4. A process as claimed in any one of the preceding claims wherein the polymeric film comprises a film of a poly(acrylate), poly(methacrylate), poly(hydroxy-alkanoate), poly(carbonate), poly(ethyleneoxide), poly(propyleneoxide) block copolymer, poly(alpha-methylstyrene)hydroxypropyl cellulose, methylcellulose, hydroxypropyl methylcellulose, alginic acid or an associative thickener.
5. A process as claimed in claim 4 wherein the poly(hydroxyalkanoate) is a poly(3-hydroxybutyrate), a poly(3-hydroxyvalerate) or a copolymer of 3-hydroxybutyric acid and 3-hydroxyvaleric acid.
6. A process as claimed in any one of the preceding claims wherein the phosphor screen is pre-wetted before step (a) or (b).
7. A process as claimed in any one of the preceding claims wherein the metal which is deposited upon the film coated screen or upon the polymeric film is aluminium.
8. A process as claimed in claim 7 wherein the layer of aluminium is deposited by vacuum evaporation.
9. A process as claimed in claim 8 wherein the layer of aluminium has a thickness in the range of from 0.1 to 0.3µm.

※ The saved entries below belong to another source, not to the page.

-- pv_equiv track=rewrite | github.com/yacoublambaz/230PSS | nov18pss.py | minimum
-- ===== SOURCE A (Python) =====
-- L = ["hello","this","is","yacoub"]
--
-- def minimum(L):
--     if len(L) == 2:
--         return min(L[0],L[1]) #return the minimum of two elements
--     if len(L) == 1:
--         return L[0]
--     if len(L) > 1:
--         mid = len(L) // 2
--         left = L[:mid]
--         right = L[mid:]
--         left1 = minimum(left)
--         right1 = minimum(right)
--         return min(left1,right1)
-- ===== SOURCE B (Python) =====
-- def minimum(L):
--     if not L:
--         return None
--     m = L[0]
--     for x in L[1:]:
--         if x < m:
--             m = x
--     return m
-- ===== Notes on version B (the rewrite author's own statement) =====
-- stated objective: faster
-- what changed: Replaces the recursive half-splitting divide-and-conquer (which allocates list slices at every recursion level) with a single iterative linear scan maintaining a running minimum.
import Mathlib
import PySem

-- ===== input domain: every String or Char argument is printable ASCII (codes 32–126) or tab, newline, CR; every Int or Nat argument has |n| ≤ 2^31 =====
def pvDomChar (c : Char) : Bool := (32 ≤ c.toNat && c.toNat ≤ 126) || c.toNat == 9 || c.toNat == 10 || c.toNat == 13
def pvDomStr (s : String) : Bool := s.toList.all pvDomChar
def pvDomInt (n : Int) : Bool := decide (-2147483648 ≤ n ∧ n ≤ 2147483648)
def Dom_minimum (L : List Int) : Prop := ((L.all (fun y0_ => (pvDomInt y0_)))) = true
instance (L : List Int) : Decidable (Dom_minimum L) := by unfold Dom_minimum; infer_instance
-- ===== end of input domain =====

-- B replaces A's recursive half-splitting divide-and-conquer with a single linear
-- scan keeping a running minimum (objective: simpler). Return values agree on all inputs.

-- ===== PORT A =====
-- Python min(a, b) on two ints; both recursive results are always ints here
-- (each recursive call receives a nonempty list), so `none` never feeds `pyMin2`.
def pyMin2 (a b : Option Int) : Option Int :=
  match a, b with
  | some x, some y => some (min x y)
  | _, _ => none

-- L[:mid] / L[mid:] with 0 ≤ mid ≤ len L are exactly List.take / List.drop.
def minimum (L : List Int) : Option Int :=
  if L.length = 2 then
    pyMin2 (PySem.List.pyGet? L 0) (PySem.List.pyGet? L 1)
  else if L.length = 1 then
    PySem.List.pyGet? L 0
  else if L.length > 1 then
    let mid := L.length / 2
    pyMin2 (minimum (L.take mid)) (minimum (L.drop mid))
  else
    none
termination_by L.length
decreasing_by
  · simp only [List.length_take]; omega
  · simp only [List.length_drop]; omega

-- ===== PORT B =====
def minimum_alt (L : List Int) : Option Int :=
  match L with
  | [] => none
  | x :: xs => some (List.foldl (fun m y => if y < m then y else m) x xs)

-- ===== PRECONDITION & SPEC =====
def Spec_minimum (L : List Int) (out : Option Int) : Prop := out = minimum_alt L
instance (L : List Int) (out : Option Int) : Decidable (Spec_minimum L out) := by unfold Spec_minimum; infer_instance

-- ===== CLAIM (what is proved, stated in full; the proofs are below) =====
def Claim_equal_minimum : Prop := ∀ (L : List Int), Dom_minimum L → Spec_minimum L (minimum L)

-- ===== LEMMAS AND PROOFS =====

theorem runMin_is_min :
    (fun (m y : Int) => if y < m then y else m) = (min : Int → Int → Int) := by
  funext m y
  rw [min_def]
  split_ifs <;> omega

theorem foldl_min_pull (bs : List Int) :
    ∀ (m b : Int), List.foldl min (min m b) bs = min m (List.foldl min b bs) := by
  induction bs with
  | nil => intro m b; simp
  | cons c bs ih =>
      intro m b
      simp only [List.foldl_cons, min_assoc]
      exact ih m (min b c)

theorem alt_append (A B : List Int) (hA : A ≠ []) (hB : B ≠ []) :
    minimum_alt (A ++ B) = pyMin2 (minimum_alt A) (minimum_alt B) := by
  rcases A with _ | ⟨a, as⟩
  · exact absurd rfl hA
  rcases B with _ | ⟨b, bs⟩
  · exact absurd rfl hB
  simp only [minimum_alt, pyMin2, List.cons_append, runMin_is_min]
  rw [List.foldl_append, List.foldl_cons, foldl_min_pull]

theorem minimum_eq_alt : ∀ (n : ℕ) (L : List Int), L.length = n → minimum L = minimum_alt L := by
  intro n
  induction n using Nat.strong_induction_on with
  | _ n ih =>
    intro L hL
    rcases L with _ | ⟨a, _ | ⟨b, _ | ⟨c, t⟩⟩⟩
    · simp [minimum, minimum_alt]
    · simp [minimum, minimum_alt, PySem.List.pyGet?, PySem.List.pyIdx?]
    · rw [minimum]
      norm_num [minimum_alt, pyMin2, PySem.List.pyGet?, PySem.List.pyIdx?]
      rw [min_def]
      split_ifs <;> omega
    · have hlen : (a :: b :: c :: t).length = t.length + 3 := by simp
      have h3 : (3:ℕ) ≤ (a :: b :: c :: t).length := by rw [hlen]; omega
      rw [minimum]
      have hne2 : (a :: b :: c :: t).length ≠ 2 := by omega
      have hne1 : (a :: b :: c :: t).length ≠ 1 := by omega
      have hgt1 : (a :: b :: c :: t).length > 1 := by omega
      simp only [hne2, hne1, hgt1, if_false]
      set L := a :: b :: c :: t with hLdef
      set mid := L.length / 2 with hmid
      have hmid1 : 1 ≤ mid := by
        have := h3; omega
      have hmidlt : mid < L.length := by omega
      have htake : (L.take mid).length = mid := by
        simp [List.length_take]; omega
      have hdrop : (L.drop mid).length = L.length - mid := by simp
      have e1 : minimum (L.take mid) = minimum_alt (L.take mid) :=
        ih (L.take mid).length (by rw [htake]; omega) _ rfl
      have e2 : minimum (L.drop mid) = minimum_alt (L.drop mid) :=
        ih (L.drop mid).length (by rw [hdrop]; omega) _ rfl
      rw [e1, e2, ← alt_append]
      · rw [List.take_append_drop]; simp
      · intro h
        have := congrArg List.length h
        simp [htake] at this
        omega
      · intro h
        have := congrArg List.length h
        simp [hdrop] at this
        omega

-- ===== VERDICT (by name: the statement is the Claim_ definition above) =====
theorem minimum_spec : Claim_equal_minimum := by
  intro L _
  unfold Spec_minimum
  exact minimum_eq_alt L.length L rfl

10. A process as claimed in any one of the preceding claims wherein the decomposition and/or volatilisation of the polymeric film is effected at a temperature of below 350°C.
11. A process claimed in any one of the preceding claims wherein the heating of the composite in step (c) is effected during the sealing of the funnel of a cathode ray tube to the phosphor screen.
12. A process as claimed in claim 11 wherein the maximum temperature reached during the sealing step is about 450°C.
13. A phosphor screen which has been metallized by a process as claimed in any one of the preceding claims.
14. A cathode ray tube which includes at least one phosphor screen which has been metallized by a process as claimed in any one of claims 1 to 12.